He was the fourth of eight siblings, birthed by Omohiehe Atose - Ohikhuare.
MACO's journey in the Nigeria Police Force started with him attending the Nigeria Police Training College, Ibadan in 1963 - the same year the Mid-Western region was created from the Benin and Delta provinces.
His training kicked off on the 1st of October, 1963. He was moved swiftly to the Southern Police College, Ikeja - Lagos for intense, in-depth training and passing out from the Police College of the Nigeria Police Force in April, 1964 as a recruit constable.
BIOGRAPHY OF MACO
TRIBUTE TO MACO
I believe the one thing I would never get used to is not being able to speak to my father when I call his phone. Forever, I would not have the pleasure of hearing those first remarks in his characteristic firm voice “Hello, Stanlee…”
Over the past months, I have searched through several hard drives, looking for automatically recorded conversations with my dad, which were carefully archived when I backed up my phones. I am still searching. That’s how much I miss hearing his authoritative voice.

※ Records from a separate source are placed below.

-- main walk lemma: with enough fuel the walk returns a set W containing V∪{v}, inside the keys,
-- closed at every vertex except possibly k0, meeting the neighbours of k0, and contained in
-- every closed superset of V∪{v}
theorem pvWalk_main (d : PySem.Dict Int (PySem.Set Int)) (hg : pvGood d) (k0 : Int)
    (hdeg : ∀ v ∈ d.keys, (pvNbrs d v).length = 2)
    (C : List Int) (hC : pvClosed d C) :
    ∀ fuel (V : PySem.Set Int) (v : Int), pvWInv d k0 V v →
      d.keys.length ≤ fuel + V.length →
      (∀ x ∈ V, x ∈ C) → v ∈ C →
      (∀ x, (x ∈ V ∨ x = v) → x ∈ pvWalkA d fuel V v) ∧
      (∀ x ∈ pvWalkA d fuel V v, x ∈ d.keys) ∧
      (pvWalkA d fuel V v).Nodup ∧
      k0 ∈ pvWalkA d fuel V v ∧
      (∃ u ∈ pvWalkA d fuel V v, u ∈ pvNbrs d k0) ∧
      (∀ u ∈ pvWalkA d fuel V v, u = k0 ∨ ∀ w ∈ pvNbrs d u, w ∈ pvWalkA d fuel V v) ∧
      (∀ x ∈ pvWalkA d fuel V v, x ∈ C) := by
  intro fuel
  induction fuel with
  | zero =>
    intro V v hinv hlen _ _
    exfalso
    obtain ⟨hVnd, hvV, hVK, hvK, _⟩ := hinv
    have hsub : (v :: V) ⊆ d.keys := by
      intro x hx
      rcases List.mem_cons.1 hx with rfl | hx
      · exact hvK
      · exact hVK x hx
    have := (List.Nodup.subperm (by exact List.nodup_cons.2 ⟨hvV, hVnd⟩) hsub).length_le
    simp at this
    omega
  | succ fuel ih =>
    intro V v hinv hlen hVC hvC
    obtain ⟨hVnd, hvV, hVK, hvK, hk0, hVe, hprev, hnbk0, hcl⟩ := hinv
    have hNv2 : (pvNbrs d v).length = 2 := hdeg v hvK
    rcases List.length_eq_two.1 hNv2 with ⟨a, b, hNv⟩
    have hNvnd : (pvNbrs d v).Nodup := hg.2.1 v
    have hab : a ≠ b := by
      rw [hNv] at hNvnd
      exact (List.pairwise_cons.1 hNvnd).1 b (List.mem_cons_self)
    have haNv : a ∈ pvNbrs d v := by rw [hNv]; simp
    have hbNv : b ∈ pvNbrs d v := by rw [hNv]; simp
    have hva : v ≠ a := fun h => hg.2.2.2.1 v (by rw [← h] at haNv; exact haNv)
    have hvb : v ≠ b := fun h => hg.2.2.2.1 v (by rw [← h] at hbNv; exact hbNv)
    have haK : a ∈ d.keys := pvNbr_key d hg v a haNv
    have hbK : b ∈ d.keys := pvNbr_key d hg v b hbNv
    have hadd : PySem.Set.add V v = V ++ [v] := PySem.Set.add_of_not_mem hvV
    have hstep : pvWalkA d (fuel+1) V v =
        (if (PySem.Set.add V v).contains a && (PySem.Set.add V v).contains b then
          PySem.Set.add V v
        else
          pvWalkA d fuel (PySem.Set.add V v)
            (if !((PySem.Set.add V v).contains b) then b
             else if !((PySem.Set.add V v).contains a) then a else v)) := by
      show (let visited1 := PySem.Set.add V v
            match pvNbrs d v with
            | a :: b :: _ =>
              if visited1.contains a && visited1.contains b then visited1
              else
                let v1 := if !(visited1.contains a) then a else v
                let v2 := if !(visited1.contains b) then b else v1
                pvWalkA d fuel visited1 v2
            | _ => visited1) = _
      rw [hNv]
    have hmemW1 : ∀ x : Int, x ∈ PySem.Set.add V v ↔ x ∈ V ∨ x = v := by
      intro x; rw [hadd]; simp
    have hW1nd : (PySem.Set.add V v).Nodup := by
      rw [hadd]
      simp [List.nodup_append, hVnd]
      exact fun x hx hxv => hvV (hxv ▸ hx)
    have hW1len : (PySem.Set.add V v).length = V.length + 1 := by rw [hadd]; simp
    have hW1K : ∀ x ∈ PySem.Set.add V v, x ∈ d.keys := by
      intro x hx
      rcases (hmemW1 x).1 hx with h | rfl
      · exact hVK x h
      · exact hvK
    have hW1C : ∀ x ∈ PySem.Set.add V v, x ∈ C := by
      intro x hx
      rcases (hmemW1 x).1 hx with h | rfl
      · exact hVC x h
      · exact hvC
    have hW1ne : (PySem.Set.add V v) ≠ [] := by rw [hadd]; simp
    have hvW1 : v ∈ PySem.Set.add V v := (hmemW1 v).2 (Or.inr rfl)
    -- a common continuation for the two non-break cases: v2 is an unvisited neighbour of v
    have hcont : ∀ v2, v2 ∈ pvNbrs d v → v2 ∉ PySem.Set.add V v →
        (v = k0 ∨ ∀ w ∈ pvNbrs d v, w ∈ PySem.Set.add V v ∨ w = v2) →
        (∀ x, (x ∈ V ∨ x = v) → x ∈ pvWalkA d fuel (PySem.Set.add V v) v2) ∧
        (∀ x ∈ pvWalkA d fuel (PySem.Set.add V v) v2, x ∈ d.keys) ∧
        (pvWalkA d fuel (PySem.Set.add V v) v2).Nodup ∧
        k0 ∈ pvWalkA d fuel (PySem.Set.add V v) v2 ∧
        (∃ u ∈ pvWalkA d fuel (PySem.Set.add V v) v2, u ∈ pvNbrs d k0) ∧
        (∀ u ∈ pvWalkA d fuel (PySem.Set.add V v) v2,
          u = k0 ∨ ∀ w ∈ pvNbrs d u, w ∈ pvWalkA d fuel (PySem.Set.add V v) v2) ∧
        (∀ x ∈ pvWalkA d fuel (PySem.Set.add V v) v2, x ∈ C) := by
      intro v2 hv2N hv2W1 hvcl
      have hinv2 : pvWInv d k0 (PySem.Set.add V v) v2 := by
        refine ⟨hW1nd, hv2W1, hW1K, pvNbr_key d hg v v2 hv2N, ?_, ?_, ?_, ?_, ?_⟩
        · left
          rcases hk0 with h | h
          · exact (hmemW1 k0).2 (Or.inl h)
          · exact (hmemW1 k0).2 (Or.inr h.symm)
        · intro h; exact absurd h hW1ne
        · intro _; exact ⟨v, hvW1, hv2N⟩
        · intro _
          rcases List.eq_nil_or_concat V with rfl | hVne'
          · have hvk0 : v = k0 := hVe rfl
            exact ⟨v2, Or.inr rfl, by rw [← hvk0]; exact hv2N⟩
          · have hVne : V ≠ [] := by rcases hVne' with ⟨_, _, rfl⟩; simp
            rcases hnbk0 hVne with ⟨u, hu, hk⟩
            exact ⟨u, Or.inl ((hmemW1 u).2 hu), hk⟩
        · intro u hu
          rcases (hmemW1 u).1 hu with huV | rfl
          · rcases hcl u huV with h | h
            · exact Or.inl h
            · right
              intro w hw
              rcases h w hw with h' | h'
              · exact Or.inl ((hmemW1 w).2 (Or.inl h'))
              · exact Or.inl ((hmemW1 w).2 (Or.inr h'))
          · rcases hvcl with h | h
            · exact Or.inl h
            · exact Or.inr h
      have harith : d.keys.length ≤ fuel + (PySem.Set.add V v).length := by
        rw [hW1len]; omega
      have hv2C : v2 ∈ C := hC v hvC v2 hv2N
      obtain ⟨c1, c2, c3, c4, c5, c6, c7⟩ := ih (PySem.Set.add V v) v2 hinv2 harith hW1C hv2C
      refine ⟨?_, c2, c3, c4, c5, c6, c7⟩
      intro x hx
      exact c1 x (Or.inl ((hmemW1 x).2 hx))
    rw [hstep]
    by_cases hbm : b ∈ PySem.Set.add V v
    · have hcb : (PySem.Set.add V v).contains b = true := (PySem.Set.contains_iff _ _).2 hbm
      by_cases ham : a ∈ PySem.Set.add V v
      · -- break: both neighbours already visited
        have hca : (PySem.Set.add V v).contains a = true := (PySem.Set.contains_iff _ _).2 ham
        rw [if_pos (by rw [hca, hcb]; rfl)]
        have hVne : V ≠ [] := by
          rintro rfl
          rcases (hmemW1 a).1 ham with h | h
          · exact List.not_mem_nil h
          · exact hva h.symm
        refine ⟨?_, hW1K, hW1nd, ?_, ?_, ?_, hW1C⟩
        · intro x hx; exact (hmemW1 x).2 hx
        · rcases hk0 with h | h
          · exact (hmemW1 k0).2 (Or.inl h)
          · exact (hmemW1 k0).2 (Or.inr h.symm)
        · rcases hnbk0 hVne with ⟨u, hu, hk⟩
          exact ⟨u, (hmemW1 u).2 hu, hk⟩
        · intro u hu
          rcases (hmemW1 u).1 hu with huV | rfl
          · rcases hcl u huV with h | h
            · exact Or.inl h
            · right
              intro w hw
              rcases h w hw with h' | h'
              · exact (hmemW1 w).2 (Or.inl h')
              · exact (hmemW1 w).2 (Or.inr h')
          · right
            intro w hw
            rw [hNv] at hw
            rcases List.mem_cons.1 hw with rfl | hw
            · exact ham
            · rcases List.mem_cons.1 hw with rfl | hw
              · exact hbm
              · exact absurd hw List.not_mem_nil
      · -- a unvisited, b visited: v = a next
        have hca : (PySem.Set.add V v).contains a = false := by
          cases hq : (PySem.Set.add V v).contains a
          · rfl
          · exact absurd ((PySem.Set.contains_iff _ _).1 hq) ham
        rw [if_neg (by rw [hca]; simp), hcb, hca]
        simp only [Bool.not_true, Bool.not_false, if_true]
        refine hcont a haNv ham (Or.inr ?_)
        intro w hw
        rw [hNv] at hw
        rcases List.mem_cons.1 hw with rfl | hw
        · exact Or.inr rfl
        · rcases List.mem_cons.1 hw with rfl | hw
          · exact Or.inl hbm
          · exact absurd hw List.not_mem_nil
    · -- b unvisited: v = b next
      have hcb : (PySem.Set.add V v).contains b = false := by
        cases hq : (PySem.Set.add V v).contains b
        · rfl
        · exact absurd ((PySem.Set.contains_iff _ _).1 hq) hbm
      rw [if_neg (by rw [hcb]; simp), hcb]
      simp only [Bool.not_false, if_true]
      by_cases ham : a ∈ PySem.Set.add V v
      · refine hcont b hbNv hbm (Or.inr ?_)
        intro w hw
        rw [hNv] at hw
        rcases List.mem_cons.1 hw with rfl | hw
        · exact Or.inl ham
        · rcases List.mem_cons.1 hw with rfl | hw
          · exact Or.inr rfl
          · exact absurd hw List.not_mem_nil
      · -- both neighbours unvisited: only possible at the start vertex
        refine hcont b hbNv hbm ?_
        rcases List.eq_nil_or_concat V with rfl | hVne'
        · exact Or.inl (hVe rfl)
        · exfalso
          have hVne : V ≠ [] := by rcases hVne' with ⟨_, _, rfl⟩; simp
          rcases hprev hVne with ⟨u0, hu0V, hvNu0⟩
          have hu0Nv : u0 ∈ pvNbrs d v := (hg.2.2.1 v u0).1 hvNu0
          rw [hNv] at hu0Nv
          rcases List.mem_cons.1 hu0Nv with rfl | hu0Nv
          · exact ham ((hmemW1 u0).2 (Or.inl hu0V))
          · rcases List.mem_cons.1 hu0Nv with rfl | hu0Nv
            · exact hbm ((hmemW1 u0).2 (Or.inl hu0V))
            · exact absurd hu0Nv List.not_mem_nil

Every conversation with my father was a feat. Sometimes it would be him asking about my wife and kids, at other times it was him trying to find out how my business was doing, and of course, there are countless times when the first thing I would hear is “How can you stay one whole week without calling your father?!!!” Yes, I got upset severally, and made excuses centered around my busy schedule. Things would get over-heated on some occasions, and he would hang up. I would be furious, but the passage of time would remind me of my father’s unique way of showing that he cared, and I would call him back to apologize. On one occasion, I wanted to prove something to him by not calling back, and it haunts me till this day.
As a child, the sound of my father's horn could immediately change my mood from playful to cautious. He had several cars, and we knew the sound of each car’s horn, and engine distinctively from any other car in the whole wide world! My father was dutiful and hard-working. He was a great role model for me and my siblings, and I am still thankful for some of my characteristics that I gained by observing him, and his irrevocably perfectionist-disciplinarian approach to life.
He had his fair share of imperfections - that cannot be disputed. But his ruggedness simply shielded his innate desire for his children to mature into independent beings who could hold their ground wherever they found themselves. It was a taboo, and still is, for any child of MACO to be intimidated by anyone.
Being around my father always put me on the edge - even after fourteen years of marriage, and four kids of my own. His disapproval of laxity and recklessness was not just visible through his numerous outward expressions, but almost audible even when he didn't say a word.
My father's approach to showing how much he cared was not embodied in gentle hugs, pats on the back, kisses, and outright praises. He would never have opted for an approach that could make his children ‘weak’.
But he showed approval and appreciation in his own ways; short-lived smiles, seemingly aggressive encouragement and a constant reminder that his wealth, success and accolades were not ours. We had to condition our minds from early childhood, to fight for, and keep whatever we reap from the diligent work of our hands.
He was responsible for the family and he took it very seriously. In retrospect, he never felt that he had done enough for us to relax and rest on his laurels, and he made it a point of duty to indoctrinate us likewise.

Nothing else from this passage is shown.